** RECORDS FOR THE EXERCISE follows **
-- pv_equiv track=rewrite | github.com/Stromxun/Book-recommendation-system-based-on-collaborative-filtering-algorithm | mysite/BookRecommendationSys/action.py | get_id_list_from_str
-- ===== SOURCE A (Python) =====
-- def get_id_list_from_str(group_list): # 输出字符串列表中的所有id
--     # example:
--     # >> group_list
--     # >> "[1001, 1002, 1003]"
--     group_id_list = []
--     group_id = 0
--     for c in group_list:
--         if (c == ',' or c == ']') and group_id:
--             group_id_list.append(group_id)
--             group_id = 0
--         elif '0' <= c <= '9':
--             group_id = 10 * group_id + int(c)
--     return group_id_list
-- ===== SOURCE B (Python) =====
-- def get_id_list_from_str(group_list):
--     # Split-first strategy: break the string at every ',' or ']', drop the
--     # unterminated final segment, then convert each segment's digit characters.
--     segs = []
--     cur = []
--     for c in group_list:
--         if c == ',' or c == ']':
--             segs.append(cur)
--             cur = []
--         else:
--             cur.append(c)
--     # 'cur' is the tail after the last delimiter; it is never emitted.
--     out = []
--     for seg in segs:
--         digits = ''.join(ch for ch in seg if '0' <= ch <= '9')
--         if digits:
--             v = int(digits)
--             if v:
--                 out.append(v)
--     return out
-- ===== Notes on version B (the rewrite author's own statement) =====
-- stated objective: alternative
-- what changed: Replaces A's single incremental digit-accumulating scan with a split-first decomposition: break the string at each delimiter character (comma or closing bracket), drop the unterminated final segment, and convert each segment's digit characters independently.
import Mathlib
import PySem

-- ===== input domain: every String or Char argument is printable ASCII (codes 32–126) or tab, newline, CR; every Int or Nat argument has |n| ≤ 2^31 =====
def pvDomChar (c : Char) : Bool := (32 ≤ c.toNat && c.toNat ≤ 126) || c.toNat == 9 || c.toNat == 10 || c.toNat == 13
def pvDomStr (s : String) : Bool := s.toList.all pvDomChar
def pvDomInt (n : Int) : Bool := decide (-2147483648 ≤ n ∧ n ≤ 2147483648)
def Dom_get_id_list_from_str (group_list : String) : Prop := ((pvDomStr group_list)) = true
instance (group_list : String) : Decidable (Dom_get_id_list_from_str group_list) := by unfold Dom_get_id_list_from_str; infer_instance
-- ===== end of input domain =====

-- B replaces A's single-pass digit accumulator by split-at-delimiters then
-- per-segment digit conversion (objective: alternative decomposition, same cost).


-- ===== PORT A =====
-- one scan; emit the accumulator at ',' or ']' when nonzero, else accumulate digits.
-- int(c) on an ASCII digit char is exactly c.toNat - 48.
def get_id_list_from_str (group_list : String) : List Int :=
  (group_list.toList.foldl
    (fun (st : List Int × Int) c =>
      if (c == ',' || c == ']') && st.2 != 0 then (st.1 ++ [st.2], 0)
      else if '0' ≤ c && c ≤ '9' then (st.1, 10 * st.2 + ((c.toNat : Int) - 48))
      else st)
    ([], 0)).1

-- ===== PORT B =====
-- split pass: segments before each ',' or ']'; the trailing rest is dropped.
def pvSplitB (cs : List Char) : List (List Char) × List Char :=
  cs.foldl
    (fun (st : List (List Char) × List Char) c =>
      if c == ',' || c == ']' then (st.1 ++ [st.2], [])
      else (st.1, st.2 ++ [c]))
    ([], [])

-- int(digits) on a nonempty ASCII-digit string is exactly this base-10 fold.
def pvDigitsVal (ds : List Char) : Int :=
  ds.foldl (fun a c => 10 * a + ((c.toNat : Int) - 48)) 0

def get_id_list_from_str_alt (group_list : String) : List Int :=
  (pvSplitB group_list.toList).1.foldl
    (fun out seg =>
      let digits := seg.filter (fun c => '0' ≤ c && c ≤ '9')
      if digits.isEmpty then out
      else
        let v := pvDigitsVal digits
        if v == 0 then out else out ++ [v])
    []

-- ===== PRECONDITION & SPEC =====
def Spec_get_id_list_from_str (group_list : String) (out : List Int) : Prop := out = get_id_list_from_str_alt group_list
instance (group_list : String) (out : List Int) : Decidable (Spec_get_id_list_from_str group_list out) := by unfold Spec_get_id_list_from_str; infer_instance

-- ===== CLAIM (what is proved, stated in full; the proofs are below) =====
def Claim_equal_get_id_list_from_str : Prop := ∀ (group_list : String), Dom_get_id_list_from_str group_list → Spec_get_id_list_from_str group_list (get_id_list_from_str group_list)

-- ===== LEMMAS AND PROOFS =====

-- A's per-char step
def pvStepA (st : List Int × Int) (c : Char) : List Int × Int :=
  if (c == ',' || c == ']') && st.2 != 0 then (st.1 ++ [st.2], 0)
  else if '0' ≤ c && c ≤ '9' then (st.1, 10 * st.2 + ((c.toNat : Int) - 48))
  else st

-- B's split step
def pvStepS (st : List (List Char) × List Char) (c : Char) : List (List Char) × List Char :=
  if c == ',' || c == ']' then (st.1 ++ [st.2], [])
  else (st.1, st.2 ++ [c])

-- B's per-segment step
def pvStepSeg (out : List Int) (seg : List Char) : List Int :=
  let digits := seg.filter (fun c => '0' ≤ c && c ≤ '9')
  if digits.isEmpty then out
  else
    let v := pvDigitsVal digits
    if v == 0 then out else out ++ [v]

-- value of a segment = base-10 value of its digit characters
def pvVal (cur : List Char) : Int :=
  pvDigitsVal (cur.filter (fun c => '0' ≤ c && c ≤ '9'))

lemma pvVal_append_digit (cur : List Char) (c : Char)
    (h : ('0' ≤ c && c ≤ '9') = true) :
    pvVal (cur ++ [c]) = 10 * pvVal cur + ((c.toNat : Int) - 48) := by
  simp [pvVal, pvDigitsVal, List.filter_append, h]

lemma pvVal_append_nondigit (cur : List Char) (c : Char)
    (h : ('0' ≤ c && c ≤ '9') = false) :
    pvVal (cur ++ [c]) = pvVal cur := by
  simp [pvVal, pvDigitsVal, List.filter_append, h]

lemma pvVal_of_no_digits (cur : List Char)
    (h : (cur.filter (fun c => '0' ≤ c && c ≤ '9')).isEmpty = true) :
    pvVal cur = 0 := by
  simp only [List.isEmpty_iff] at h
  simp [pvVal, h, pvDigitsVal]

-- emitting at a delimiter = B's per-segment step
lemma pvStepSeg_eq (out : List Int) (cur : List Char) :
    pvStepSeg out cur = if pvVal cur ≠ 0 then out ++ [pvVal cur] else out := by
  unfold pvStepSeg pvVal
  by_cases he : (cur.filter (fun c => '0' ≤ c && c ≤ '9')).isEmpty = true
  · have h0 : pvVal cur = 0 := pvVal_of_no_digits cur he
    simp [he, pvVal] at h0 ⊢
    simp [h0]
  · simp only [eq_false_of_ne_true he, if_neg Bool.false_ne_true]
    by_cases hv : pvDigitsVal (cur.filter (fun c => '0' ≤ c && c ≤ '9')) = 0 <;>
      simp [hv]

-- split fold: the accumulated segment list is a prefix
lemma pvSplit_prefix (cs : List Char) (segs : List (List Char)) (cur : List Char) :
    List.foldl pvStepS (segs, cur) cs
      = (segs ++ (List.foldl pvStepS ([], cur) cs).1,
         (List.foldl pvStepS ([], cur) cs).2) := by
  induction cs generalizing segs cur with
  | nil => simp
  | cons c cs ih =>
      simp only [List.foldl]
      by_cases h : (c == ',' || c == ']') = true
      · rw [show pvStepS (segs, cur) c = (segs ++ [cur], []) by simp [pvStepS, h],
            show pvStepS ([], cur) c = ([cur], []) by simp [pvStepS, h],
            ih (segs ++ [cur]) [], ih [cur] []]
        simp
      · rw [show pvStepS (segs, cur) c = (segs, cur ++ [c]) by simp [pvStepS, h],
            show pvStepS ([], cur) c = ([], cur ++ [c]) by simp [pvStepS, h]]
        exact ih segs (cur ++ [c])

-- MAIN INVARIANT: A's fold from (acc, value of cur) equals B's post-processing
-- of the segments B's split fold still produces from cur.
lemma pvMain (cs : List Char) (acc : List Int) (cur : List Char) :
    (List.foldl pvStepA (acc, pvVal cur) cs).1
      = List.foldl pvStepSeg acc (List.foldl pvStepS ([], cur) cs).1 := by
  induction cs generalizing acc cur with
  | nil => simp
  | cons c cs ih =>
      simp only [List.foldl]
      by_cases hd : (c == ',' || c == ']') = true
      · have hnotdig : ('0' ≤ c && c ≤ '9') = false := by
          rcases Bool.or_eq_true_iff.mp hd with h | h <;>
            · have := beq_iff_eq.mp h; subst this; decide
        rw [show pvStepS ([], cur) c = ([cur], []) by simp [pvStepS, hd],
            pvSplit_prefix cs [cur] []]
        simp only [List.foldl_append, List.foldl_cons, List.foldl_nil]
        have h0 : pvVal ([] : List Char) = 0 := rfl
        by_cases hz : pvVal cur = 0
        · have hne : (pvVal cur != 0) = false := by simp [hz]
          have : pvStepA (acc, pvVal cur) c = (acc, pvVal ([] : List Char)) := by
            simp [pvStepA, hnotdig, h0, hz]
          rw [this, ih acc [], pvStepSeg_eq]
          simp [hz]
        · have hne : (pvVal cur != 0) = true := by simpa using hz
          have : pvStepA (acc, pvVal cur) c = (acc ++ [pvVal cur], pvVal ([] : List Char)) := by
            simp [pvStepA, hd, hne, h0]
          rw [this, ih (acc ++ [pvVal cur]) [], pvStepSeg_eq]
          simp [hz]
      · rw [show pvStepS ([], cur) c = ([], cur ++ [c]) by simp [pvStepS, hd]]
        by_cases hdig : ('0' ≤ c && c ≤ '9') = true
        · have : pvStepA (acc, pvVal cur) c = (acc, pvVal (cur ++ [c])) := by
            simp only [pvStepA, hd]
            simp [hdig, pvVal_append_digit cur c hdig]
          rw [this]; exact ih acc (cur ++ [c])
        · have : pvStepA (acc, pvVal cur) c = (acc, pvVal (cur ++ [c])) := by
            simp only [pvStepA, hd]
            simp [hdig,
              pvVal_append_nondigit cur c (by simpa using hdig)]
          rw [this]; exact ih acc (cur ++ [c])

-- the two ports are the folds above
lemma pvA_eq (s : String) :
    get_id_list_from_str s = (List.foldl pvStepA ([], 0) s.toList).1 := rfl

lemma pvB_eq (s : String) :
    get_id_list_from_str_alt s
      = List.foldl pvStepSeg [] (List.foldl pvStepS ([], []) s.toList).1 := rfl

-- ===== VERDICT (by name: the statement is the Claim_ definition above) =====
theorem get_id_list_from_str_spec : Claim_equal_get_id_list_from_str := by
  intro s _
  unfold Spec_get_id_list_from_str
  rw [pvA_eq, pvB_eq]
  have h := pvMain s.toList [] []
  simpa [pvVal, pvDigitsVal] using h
** End of RECORDS FOR THE EXERCISE **
**ACTIVITY:** Work out how many lines of the preceding data contain the word "this". Reply with that number only.

**SOLUTION TO THE EXERCISE:** 6